**Stored data:**
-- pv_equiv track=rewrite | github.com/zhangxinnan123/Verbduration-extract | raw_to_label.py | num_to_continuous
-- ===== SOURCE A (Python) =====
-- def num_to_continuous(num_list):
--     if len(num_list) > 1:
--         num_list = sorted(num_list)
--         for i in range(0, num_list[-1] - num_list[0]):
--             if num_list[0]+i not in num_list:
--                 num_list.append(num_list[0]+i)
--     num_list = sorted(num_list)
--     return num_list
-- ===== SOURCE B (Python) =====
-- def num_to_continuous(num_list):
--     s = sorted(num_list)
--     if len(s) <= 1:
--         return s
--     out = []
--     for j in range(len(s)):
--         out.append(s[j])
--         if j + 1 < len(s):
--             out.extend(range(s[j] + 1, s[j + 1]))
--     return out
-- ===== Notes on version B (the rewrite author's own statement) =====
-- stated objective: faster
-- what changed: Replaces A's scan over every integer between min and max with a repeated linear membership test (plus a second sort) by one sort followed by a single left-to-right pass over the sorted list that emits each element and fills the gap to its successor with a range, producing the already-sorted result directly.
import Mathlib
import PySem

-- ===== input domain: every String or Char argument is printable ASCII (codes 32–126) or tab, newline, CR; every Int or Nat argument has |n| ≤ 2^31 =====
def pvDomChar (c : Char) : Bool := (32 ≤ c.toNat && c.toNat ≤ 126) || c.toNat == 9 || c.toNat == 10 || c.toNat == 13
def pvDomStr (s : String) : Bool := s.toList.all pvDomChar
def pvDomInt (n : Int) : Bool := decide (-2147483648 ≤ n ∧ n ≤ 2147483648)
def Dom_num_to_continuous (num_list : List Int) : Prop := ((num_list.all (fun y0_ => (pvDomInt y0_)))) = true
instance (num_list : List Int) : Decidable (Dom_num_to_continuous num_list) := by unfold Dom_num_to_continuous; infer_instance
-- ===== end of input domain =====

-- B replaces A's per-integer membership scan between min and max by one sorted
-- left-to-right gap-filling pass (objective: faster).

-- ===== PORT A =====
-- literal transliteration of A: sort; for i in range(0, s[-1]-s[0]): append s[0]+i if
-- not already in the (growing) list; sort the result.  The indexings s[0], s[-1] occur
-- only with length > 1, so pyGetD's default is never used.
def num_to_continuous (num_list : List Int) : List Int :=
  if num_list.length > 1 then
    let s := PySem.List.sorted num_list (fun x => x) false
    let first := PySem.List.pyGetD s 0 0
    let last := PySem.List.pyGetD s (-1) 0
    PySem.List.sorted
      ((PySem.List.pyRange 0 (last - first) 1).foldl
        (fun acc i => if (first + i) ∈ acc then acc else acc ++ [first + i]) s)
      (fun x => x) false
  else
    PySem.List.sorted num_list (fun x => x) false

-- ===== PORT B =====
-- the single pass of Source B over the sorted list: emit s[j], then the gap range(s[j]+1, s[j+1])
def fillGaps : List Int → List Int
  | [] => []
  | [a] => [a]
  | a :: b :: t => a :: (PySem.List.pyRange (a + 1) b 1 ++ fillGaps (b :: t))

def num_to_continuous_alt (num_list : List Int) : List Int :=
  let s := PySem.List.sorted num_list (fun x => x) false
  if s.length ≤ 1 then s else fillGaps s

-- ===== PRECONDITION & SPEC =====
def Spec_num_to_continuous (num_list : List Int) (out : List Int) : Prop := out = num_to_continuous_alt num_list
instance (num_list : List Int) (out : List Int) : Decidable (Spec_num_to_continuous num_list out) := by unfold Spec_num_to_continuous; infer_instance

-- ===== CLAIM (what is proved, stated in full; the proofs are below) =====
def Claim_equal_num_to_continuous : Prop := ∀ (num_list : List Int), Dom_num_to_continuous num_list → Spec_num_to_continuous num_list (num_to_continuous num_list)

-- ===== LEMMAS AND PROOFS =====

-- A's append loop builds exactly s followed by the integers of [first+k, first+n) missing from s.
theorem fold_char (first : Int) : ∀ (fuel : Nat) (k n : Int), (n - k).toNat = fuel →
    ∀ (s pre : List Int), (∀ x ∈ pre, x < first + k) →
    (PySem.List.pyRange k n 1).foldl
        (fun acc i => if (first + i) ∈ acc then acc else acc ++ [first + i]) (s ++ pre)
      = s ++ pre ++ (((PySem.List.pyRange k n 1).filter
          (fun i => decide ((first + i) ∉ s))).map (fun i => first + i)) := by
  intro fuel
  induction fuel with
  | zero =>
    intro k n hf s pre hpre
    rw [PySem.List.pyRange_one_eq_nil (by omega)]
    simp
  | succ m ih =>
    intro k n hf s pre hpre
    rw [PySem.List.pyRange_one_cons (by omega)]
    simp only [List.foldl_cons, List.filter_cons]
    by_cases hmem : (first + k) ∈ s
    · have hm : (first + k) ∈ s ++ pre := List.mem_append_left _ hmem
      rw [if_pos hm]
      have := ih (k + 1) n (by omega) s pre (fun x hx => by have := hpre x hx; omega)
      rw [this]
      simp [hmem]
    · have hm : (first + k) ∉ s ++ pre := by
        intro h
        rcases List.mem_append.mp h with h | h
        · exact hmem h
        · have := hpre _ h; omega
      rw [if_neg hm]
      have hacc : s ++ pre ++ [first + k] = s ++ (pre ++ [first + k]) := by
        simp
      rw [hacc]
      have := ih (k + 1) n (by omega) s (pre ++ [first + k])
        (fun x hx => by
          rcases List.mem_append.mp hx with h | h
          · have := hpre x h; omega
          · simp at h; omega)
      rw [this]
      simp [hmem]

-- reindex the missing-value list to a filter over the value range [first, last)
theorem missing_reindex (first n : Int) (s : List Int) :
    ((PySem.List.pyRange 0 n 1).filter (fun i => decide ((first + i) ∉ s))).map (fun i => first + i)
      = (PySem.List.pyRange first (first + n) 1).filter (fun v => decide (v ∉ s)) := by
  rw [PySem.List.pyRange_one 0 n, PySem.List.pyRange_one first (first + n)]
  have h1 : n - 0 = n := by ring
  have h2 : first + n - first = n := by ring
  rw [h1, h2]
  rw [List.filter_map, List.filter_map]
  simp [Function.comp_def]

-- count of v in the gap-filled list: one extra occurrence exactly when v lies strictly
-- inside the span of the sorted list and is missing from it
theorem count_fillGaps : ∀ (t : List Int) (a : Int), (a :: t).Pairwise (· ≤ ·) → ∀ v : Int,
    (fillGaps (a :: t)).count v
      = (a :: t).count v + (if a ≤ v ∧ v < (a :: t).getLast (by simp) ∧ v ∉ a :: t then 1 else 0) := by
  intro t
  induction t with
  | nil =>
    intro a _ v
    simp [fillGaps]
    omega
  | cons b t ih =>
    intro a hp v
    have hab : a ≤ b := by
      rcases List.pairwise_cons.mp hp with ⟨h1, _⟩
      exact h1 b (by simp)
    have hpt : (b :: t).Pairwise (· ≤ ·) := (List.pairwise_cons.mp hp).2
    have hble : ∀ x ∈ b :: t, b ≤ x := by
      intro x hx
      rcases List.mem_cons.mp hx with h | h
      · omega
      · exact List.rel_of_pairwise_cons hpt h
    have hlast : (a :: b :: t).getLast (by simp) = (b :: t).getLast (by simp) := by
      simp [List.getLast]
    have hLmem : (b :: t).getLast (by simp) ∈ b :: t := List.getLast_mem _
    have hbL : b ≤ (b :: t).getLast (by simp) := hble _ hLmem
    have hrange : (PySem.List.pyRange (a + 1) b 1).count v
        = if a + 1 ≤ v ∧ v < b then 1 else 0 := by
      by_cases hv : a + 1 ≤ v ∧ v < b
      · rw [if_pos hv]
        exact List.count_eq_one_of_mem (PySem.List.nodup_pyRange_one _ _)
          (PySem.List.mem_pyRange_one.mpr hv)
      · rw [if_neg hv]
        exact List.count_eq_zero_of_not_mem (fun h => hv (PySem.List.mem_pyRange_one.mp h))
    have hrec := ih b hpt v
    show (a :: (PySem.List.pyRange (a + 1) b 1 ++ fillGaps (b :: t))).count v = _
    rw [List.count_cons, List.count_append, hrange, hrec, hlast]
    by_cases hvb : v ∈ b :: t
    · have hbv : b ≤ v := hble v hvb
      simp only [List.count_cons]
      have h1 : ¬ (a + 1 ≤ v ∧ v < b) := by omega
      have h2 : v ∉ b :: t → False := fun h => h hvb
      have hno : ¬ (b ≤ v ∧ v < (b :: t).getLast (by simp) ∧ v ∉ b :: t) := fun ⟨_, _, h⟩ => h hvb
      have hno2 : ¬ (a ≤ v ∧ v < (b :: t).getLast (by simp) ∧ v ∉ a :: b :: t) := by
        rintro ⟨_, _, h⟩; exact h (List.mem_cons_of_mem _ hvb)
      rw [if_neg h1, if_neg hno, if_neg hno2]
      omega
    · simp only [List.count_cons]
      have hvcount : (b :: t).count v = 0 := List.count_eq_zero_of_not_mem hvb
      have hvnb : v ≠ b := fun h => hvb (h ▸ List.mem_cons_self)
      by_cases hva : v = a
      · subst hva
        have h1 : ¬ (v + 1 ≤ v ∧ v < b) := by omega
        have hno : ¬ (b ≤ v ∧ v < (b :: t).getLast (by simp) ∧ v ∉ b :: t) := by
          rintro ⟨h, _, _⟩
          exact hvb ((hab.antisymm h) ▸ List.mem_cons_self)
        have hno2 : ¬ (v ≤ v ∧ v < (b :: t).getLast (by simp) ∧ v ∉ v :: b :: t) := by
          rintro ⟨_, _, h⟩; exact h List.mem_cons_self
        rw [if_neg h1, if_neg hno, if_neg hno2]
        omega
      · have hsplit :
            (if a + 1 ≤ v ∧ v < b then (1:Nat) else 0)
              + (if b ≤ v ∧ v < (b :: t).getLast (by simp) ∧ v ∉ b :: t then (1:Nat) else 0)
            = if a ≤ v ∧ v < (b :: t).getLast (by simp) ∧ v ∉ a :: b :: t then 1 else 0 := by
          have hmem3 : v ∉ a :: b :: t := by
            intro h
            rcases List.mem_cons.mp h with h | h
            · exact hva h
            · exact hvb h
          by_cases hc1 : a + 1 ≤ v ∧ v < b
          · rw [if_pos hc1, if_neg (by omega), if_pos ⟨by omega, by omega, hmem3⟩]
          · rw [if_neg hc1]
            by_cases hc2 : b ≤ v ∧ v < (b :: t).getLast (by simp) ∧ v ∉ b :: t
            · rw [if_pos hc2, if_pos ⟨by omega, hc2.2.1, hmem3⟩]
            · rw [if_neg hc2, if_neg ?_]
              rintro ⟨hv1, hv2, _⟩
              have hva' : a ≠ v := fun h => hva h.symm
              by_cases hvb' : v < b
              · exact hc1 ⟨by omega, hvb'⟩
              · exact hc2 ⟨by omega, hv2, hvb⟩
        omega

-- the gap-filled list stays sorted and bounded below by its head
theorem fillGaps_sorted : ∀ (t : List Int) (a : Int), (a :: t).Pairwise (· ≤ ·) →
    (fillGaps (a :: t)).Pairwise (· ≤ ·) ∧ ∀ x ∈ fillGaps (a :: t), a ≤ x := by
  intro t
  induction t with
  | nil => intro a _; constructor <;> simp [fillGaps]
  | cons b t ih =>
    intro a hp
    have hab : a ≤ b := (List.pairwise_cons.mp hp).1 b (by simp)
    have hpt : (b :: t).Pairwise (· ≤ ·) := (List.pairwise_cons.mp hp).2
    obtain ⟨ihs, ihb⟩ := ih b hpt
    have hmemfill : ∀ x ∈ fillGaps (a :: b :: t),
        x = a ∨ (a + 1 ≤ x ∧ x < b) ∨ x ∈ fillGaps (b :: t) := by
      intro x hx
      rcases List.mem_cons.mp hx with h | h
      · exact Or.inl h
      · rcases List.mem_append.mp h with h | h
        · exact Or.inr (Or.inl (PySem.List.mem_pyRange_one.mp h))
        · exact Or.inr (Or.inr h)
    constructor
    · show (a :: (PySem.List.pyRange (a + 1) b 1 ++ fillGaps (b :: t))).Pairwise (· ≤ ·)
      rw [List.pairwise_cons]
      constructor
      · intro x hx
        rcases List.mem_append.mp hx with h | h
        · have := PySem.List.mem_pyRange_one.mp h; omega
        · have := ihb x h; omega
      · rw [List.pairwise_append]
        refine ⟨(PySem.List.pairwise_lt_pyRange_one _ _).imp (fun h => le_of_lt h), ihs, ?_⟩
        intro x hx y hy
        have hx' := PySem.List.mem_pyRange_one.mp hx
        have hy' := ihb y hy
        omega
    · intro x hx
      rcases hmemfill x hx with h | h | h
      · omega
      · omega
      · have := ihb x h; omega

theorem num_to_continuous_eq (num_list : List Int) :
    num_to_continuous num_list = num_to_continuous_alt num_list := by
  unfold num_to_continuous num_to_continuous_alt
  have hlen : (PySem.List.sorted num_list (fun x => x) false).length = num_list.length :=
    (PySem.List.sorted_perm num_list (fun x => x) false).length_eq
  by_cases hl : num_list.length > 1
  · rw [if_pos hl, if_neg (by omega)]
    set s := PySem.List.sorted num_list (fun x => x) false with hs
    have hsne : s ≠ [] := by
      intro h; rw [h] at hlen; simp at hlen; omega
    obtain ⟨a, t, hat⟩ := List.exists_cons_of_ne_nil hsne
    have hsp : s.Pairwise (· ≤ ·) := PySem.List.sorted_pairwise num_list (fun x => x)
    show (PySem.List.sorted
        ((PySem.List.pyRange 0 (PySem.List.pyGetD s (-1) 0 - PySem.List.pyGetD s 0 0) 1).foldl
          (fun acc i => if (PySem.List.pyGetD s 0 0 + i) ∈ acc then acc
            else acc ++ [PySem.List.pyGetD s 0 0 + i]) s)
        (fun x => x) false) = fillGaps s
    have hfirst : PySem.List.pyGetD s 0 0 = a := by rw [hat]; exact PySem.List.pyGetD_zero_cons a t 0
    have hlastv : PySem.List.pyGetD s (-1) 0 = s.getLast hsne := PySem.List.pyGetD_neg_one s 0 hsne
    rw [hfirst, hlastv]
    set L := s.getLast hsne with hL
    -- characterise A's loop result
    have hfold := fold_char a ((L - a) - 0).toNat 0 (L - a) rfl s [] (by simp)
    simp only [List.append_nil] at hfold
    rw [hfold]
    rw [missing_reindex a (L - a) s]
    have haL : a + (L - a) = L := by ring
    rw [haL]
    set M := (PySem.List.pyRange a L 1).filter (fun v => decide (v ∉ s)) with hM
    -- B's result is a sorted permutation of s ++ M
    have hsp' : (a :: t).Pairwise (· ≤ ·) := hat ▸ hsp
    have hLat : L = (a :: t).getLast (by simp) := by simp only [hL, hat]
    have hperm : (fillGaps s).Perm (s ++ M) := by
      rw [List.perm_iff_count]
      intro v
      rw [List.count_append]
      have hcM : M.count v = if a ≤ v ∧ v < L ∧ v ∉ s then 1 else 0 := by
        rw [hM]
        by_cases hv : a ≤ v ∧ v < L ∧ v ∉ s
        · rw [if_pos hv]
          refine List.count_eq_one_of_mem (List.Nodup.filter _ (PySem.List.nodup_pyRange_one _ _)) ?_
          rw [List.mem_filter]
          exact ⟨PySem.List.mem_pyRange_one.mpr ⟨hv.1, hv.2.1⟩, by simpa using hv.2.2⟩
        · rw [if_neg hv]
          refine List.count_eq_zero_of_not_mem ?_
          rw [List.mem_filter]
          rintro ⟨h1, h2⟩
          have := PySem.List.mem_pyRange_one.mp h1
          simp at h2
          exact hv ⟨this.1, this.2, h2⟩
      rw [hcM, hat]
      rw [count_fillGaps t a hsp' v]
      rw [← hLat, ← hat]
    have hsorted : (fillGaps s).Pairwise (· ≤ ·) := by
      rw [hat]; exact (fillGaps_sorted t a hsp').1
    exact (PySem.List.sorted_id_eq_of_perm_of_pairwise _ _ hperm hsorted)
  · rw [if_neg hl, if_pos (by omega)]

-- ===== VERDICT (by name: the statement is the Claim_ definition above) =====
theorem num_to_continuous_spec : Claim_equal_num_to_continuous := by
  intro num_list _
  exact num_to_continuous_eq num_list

**TASK INSTRUCTIONS:**
Begin with the line above that has "intro a hp v" and continue through the line that has "have hvcount : (b", setting each one down exactly. Stop there.

**ANSWER FOR THIS EXERCISE:**
    intro a hp v
    have hab : a ≤ b := by
      rcases List.pairwise_cons.mp hp with ⟨h1, _⟩
      exact h1 b (by simp)
    have hpt : (b :: t).Pairwise (· ≤ ·) := (List.pairwise_cons.mp hp).2
    have hble : ∀ x ∈ b :: t, b ≤ x := by
      intro x hx
      rcases List.mem_cons.mp hx with h | h
      · omega
      · exact List.rel_of_pairwise_cons hpt h
    have hlast : (a :: b :: t).getLast (by simp) = (b :: t).getLast (by simp) := by
      simp [List.getLast]
    have hLmem : (b :: t).getLast (by simp) ∈ b :: t := List.getLast_mem _
    have hbL : b ≤ (b :: t).getLast (by simp) := hble _ hLmem
    have hrange : (PySem.List.pyRange (a + 1) b 1).count v
        = if a + 1 ≤ v ∧ v < b then 1 else 0 := by
      by_cases hv : a + 1 ≤ v ∧ v < b
      · rw [if_pos hv]
        exact List.count_eq_one_of_mem (PySem.List.nodup_pyRange_one _ _)
          (PySem.List.mem_pyRange_one.mpr hv)
      · rw [if_neg hv]
        exact List.count_eq_zero_of_not_mem (fun h => hv (PySem.List.mem_pyRange_one.mp h))
    have hrec := ih b hpt v
    show (a :: (PySem.List.pyRange (a + 1) b 1 ++ fillGaps (b :: t))).count v = _
    rw [List.count_cons, List.count_append, hrange, hrec, hlast]
    by_cases hvb : v ∈ b :: t
    · have hbv : b ≤ v := hble v hvb
      simp only [List.count_cons]
      have h1 : ¬ (a + 1 ≤ v ∧ v < b) := by omega
      have h2 : v ∉ b :: t → False := fun h => h hvb
      have hno : ¬ (b ≤ v ∧ v < (b :: t).getLast (by simp) ∧ v ∉ b :: t) := fun ⟨_, _, h⟩ => h hvb
      have hno2 : ¬ (a ≤ v ∧ v < (b :: t).getLast (by simp) ∧ v ∉ a :: b :: t) := by
        rintro ⟨_, _, h⟩; exact h (List.mem_cons_of_mem _ hvb)
      rw [if_neg h1, if_neg hno, if_neg hno2]
      omega
    · simp only [List.count_cons]
      have hvcount : (b :: t).count v = 0 := List.count_eq_zero_of_not_mem hvb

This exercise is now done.